____ INPUT DATA

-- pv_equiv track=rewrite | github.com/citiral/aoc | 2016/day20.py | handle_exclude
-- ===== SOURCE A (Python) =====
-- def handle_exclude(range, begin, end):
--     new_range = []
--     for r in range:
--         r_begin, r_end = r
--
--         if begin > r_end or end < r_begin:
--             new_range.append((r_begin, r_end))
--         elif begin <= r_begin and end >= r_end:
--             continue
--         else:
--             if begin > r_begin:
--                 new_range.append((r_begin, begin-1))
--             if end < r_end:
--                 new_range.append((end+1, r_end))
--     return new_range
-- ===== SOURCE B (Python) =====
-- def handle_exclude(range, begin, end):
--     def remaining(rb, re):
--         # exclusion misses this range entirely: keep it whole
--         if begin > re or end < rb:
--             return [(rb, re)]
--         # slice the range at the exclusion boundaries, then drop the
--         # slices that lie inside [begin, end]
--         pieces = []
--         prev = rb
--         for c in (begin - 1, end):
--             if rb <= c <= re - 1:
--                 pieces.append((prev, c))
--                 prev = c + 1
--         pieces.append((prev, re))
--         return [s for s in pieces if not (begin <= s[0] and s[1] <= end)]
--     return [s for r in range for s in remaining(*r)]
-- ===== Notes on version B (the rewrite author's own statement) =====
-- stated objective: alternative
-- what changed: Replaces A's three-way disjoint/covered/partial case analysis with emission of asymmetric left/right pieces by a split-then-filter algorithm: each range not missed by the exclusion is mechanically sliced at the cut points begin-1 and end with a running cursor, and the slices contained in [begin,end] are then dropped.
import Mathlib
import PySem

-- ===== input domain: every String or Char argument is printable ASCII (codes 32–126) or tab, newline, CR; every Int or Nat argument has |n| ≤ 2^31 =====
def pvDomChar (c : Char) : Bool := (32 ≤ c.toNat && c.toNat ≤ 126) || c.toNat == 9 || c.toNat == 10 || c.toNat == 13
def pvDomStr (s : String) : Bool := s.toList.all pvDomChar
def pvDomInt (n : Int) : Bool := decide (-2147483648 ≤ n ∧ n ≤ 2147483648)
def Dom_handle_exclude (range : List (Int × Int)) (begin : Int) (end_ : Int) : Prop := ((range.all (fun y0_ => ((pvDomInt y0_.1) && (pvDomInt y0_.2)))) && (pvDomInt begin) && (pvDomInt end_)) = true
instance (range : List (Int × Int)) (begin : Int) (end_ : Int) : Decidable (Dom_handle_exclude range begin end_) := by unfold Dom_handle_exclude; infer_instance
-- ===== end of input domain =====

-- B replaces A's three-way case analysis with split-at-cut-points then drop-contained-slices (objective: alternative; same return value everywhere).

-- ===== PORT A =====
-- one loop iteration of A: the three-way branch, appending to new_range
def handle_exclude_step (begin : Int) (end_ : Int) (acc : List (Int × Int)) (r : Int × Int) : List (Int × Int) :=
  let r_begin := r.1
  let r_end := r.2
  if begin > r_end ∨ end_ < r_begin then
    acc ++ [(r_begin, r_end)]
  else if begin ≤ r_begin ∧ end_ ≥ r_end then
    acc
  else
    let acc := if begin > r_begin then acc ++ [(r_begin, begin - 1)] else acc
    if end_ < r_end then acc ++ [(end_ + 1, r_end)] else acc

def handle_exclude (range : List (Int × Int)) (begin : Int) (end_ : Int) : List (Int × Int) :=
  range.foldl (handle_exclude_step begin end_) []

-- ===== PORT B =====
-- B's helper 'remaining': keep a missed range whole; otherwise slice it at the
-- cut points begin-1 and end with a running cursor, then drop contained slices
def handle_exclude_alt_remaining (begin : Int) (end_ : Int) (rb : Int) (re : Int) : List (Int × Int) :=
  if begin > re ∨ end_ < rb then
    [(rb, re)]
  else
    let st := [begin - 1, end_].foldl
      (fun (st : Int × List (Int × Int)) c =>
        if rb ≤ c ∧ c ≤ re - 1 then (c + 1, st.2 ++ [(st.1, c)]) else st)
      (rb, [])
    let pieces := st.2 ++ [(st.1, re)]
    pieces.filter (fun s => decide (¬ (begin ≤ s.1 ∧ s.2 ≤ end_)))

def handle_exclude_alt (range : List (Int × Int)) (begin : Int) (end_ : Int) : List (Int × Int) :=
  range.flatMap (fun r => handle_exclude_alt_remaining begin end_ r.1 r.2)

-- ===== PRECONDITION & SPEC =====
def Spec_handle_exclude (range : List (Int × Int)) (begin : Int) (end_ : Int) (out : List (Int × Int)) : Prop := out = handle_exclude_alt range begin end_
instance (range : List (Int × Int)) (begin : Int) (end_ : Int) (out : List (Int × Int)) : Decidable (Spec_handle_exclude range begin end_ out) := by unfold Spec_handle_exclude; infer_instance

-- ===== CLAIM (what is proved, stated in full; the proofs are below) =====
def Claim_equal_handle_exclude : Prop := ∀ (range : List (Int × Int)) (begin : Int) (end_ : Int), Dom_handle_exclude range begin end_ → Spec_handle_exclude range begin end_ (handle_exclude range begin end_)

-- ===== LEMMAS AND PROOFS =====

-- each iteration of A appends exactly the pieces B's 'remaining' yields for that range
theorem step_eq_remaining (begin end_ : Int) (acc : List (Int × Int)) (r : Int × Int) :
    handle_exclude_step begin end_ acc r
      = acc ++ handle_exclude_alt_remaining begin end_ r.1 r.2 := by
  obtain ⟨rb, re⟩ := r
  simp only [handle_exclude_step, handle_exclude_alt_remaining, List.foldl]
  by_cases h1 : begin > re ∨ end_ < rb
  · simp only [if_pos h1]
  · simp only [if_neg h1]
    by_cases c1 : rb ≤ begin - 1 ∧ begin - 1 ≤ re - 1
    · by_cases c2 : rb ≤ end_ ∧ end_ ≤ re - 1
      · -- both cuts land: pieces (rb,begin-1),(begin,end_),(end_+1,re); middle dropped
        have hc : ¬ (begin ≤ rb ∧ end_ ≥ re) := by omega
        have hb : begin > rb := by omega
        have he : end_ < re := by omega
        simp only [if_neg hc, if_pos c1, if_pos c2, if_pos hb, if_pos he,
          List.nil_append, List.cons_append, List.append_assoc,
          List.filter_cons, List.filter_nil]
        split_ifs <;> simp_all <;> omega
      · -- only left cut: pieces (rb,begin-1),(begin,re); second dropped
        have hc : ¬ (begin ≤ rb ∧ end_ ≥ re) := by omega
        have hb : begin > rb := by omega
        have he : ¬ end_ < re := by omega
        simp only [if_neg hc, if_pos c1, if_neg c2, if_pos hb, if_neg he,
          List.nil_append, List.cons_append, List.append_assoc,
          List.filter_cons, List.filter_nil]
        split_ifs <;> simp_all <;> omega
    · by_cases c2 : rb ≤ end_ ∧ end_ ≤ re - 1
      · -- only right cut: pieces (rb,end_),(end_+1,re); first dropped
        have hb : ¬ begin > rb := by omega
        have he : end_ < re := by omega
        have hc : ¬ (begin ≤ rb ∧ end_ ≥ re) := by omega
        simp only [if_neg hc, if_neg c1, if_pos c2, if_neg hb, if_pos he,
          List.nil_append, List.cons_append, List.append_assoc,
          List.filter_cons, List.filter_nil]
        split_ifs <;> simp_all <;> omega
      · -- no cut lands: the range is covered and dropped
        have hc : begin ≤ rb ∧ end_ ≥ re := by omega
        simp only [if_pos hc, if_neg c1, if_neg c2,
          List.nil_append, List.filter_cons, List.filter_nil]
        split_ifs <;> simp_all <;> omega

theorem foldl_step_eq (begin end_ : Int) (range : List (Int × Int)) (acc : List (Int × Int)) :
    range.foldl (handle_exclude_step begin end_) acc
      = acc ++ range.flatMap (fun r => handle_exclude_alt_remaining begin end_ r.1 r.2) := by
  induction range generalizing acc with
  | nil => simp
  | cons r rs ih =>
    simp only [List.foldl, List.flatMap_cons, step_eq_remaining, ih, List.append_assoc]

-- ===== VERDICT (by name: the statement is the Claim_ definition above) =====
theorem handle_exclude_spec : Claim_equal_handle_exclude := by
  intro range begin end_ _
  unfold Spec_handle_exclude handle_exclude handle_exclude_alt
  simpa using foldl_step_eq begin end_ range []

________

> GOAL OF THE EXERCISE
Copy the lines above that hold the word "iteration".

> RESPONSE AREA
-- one loop iteration of A: the three-way branch, appending to new_range
-- each iteration of A appends exactly the pieces B's 'remaining' yields for that range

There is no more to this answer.